TASK OBJECTIVE: Return every line from the records below in which the word "unreachable" is found.

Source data
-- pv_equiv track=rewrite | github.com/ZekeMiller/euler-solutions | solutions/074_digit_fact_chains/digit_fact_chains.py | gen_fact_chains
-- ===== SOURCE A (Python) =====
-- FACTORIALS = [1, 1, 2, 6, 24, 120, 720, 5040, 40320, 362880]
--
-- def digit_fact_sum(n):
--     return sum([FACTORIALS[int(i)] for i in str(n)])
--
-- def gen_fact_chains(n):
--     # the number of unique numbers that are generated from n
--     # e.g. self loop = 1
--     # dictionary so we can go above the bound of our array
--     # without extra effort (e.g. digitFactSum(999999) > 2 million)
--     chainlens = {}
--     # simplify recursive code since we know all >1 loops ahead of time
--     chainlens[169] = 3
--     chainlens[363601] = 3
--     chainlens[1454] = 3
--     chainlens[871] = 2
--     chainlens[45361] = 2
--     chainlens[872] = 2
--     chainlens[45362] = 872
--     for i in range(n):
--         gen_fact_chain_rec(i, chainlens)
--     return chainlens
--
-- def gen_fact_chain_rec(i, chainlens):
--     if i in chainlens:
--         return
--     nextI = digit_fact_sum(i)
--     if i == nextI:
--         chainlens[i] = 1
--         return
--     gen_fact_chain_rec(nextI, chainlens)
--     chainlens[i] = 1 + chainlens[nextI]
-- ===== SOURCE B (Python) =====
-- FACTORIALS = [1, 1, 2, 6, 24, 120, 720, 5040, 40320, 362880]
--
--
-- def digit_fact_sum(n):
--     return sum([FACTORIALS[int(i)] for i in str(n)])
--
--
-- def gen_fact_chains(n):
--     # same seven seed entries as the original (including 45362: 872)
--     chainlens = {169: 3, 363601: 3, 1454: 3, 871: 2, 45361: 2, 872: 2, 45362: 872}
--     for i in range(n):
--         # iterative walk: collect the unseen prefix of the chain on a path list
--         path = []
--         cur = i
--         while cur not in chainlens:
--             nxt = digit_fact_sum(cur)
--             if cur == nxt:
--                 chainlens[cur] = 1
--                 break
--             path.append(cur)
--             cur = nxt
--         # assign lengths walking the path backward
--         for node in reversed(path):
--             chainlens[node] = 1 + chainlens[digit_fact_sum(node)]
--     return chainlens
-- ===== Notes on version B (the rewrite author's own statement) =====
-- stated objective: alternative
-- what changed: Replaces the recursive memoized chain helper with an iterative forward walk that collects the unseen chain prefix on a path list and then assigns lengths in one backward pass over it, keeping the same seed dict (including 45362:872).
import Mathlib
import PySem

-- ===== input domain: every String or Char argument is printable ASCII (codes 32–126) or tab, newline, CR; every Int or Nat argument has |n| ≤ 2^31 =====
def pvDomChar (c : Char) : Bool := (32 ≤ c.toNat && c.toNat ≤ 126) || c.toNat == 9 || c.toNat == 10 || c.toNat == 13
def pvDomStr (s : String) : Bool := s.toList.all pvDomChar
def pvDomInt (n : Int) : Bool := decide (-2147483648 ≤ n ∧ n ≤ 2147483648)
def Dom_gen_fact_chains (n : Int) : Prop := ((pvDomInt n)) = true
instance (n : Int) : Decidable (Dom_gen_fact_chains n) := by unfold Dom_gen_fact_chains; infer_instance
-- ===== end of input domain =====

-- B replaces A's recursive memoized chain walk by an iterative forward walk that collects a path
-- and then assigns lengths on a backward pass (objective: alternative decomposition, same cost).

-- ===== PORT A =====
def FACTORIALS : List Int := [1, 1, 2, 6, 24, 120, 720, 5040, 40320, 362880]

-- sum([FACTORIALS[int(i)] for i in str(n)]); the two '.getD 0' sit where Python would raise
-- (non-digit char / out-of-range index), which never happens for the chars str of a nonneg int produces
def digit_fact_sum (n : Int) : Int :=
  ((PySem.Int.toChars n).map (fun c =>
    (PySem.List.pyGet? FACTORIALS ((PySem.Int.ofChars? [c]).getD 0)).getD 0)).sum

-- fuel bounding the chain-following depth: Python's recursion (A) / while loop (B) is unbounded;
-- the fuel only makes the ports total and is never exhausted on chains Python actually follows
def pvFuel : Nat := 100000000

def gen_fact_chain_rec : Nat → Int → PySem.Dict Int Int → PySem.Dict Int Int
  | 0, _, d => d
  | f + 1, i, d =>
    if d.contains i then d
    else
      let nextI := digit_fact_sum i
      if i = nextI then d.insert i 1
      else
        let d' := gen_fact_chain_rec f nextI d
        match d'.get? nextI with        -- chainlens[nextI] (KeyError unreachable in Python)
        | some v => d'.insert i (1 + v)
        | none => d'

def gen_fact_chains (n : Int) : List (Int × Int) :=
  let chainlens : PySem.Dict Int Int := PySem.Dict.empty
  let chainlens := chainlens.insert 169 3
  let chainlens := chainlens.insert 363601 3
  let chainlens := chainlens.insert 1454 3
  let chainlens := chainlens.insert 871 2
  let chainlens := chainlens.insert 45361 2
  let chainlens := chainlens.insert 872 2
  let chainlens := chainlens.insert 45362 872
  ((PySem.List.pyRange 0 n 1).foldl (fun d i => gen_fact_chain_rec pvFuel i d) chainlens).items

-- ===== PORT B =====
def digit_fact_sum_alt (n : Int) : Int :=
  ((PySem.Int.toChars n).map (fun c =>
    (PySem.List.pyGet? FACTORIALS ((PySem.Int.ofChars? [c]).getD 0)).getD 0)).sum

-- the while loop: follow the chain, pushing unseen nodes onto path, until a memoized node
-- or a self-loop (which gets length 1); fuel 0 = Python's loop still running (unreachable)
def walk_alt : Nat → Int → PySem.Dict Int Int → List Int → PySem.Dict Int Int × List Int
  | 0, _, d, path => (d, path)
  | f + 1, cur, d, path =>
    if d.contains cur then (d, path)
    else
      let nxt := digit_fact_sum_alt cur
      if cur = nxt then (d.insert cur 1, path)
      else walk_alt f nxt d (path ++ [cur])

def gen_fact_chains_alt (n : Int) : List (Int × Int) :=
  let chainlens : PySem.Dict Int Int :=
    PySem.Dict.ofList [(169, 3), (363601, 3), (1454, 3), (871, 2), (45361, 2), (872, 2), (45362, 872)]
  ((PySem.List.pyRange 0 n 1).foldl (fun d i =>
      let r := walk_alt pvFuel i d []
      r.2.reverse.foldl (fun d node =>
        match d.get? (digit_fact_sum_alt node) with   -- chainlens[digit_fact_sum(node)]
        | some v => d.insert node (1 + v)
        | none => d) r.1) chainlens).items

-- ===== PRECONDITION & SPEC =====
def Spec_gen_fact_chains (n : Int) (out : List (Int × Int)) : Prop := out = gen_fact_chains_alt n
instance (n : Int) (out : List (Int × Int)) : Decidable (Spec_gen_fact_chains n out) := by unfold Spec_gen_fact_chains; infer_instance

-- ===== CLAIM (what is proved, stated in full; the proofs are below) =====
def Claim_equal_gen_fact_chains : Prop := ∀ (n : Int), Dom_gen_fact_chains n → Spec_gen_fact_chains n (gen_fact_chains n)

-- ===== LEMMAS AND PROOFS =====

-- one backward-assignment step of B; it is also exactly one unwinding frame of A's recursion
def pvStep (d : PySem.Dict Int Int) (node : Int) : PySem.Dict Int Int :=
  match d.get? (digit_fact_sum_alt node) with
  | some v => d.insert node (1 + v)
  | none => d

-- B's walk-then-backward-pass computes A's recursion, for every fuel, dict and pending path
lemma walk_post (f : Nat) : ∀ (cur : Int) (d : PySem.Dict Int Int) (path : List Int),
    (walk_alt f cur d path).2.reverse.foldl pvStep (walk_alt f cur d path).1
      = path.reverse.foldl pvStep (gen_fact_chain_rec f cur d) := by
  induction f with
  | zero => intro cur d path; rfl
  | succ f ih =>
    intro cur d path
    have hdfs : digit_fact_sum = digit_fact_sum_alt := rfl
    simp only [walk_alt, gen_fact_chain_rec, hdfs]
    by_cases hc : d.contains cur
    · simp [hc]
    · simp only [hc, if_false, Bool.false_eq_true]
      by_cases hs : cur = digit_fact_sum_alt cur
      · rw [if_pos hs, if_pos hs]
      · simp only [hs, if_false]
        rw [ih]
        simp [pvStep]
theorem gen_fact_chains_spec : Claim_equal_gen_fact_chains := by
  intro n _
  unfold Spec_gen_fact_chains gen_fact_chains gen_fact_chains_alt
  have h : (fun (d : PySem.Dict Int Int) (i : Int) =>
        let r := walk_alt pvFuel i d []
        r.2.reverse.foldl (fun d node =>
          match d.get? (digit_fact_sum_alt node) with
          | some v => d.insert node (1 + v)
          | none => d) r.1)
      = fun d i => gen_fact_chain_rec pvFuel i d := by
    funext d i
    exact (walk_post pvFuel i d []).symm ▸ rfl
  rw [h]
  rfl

RESPONSE TO THIS EXERCISE:
        match d'.get? nextI with        -- chainlens[nextI] (KeyError unreachable in Python)
-- or a self-loop (which gets length 1); fuel 0 = Python's loop still running (unreachable)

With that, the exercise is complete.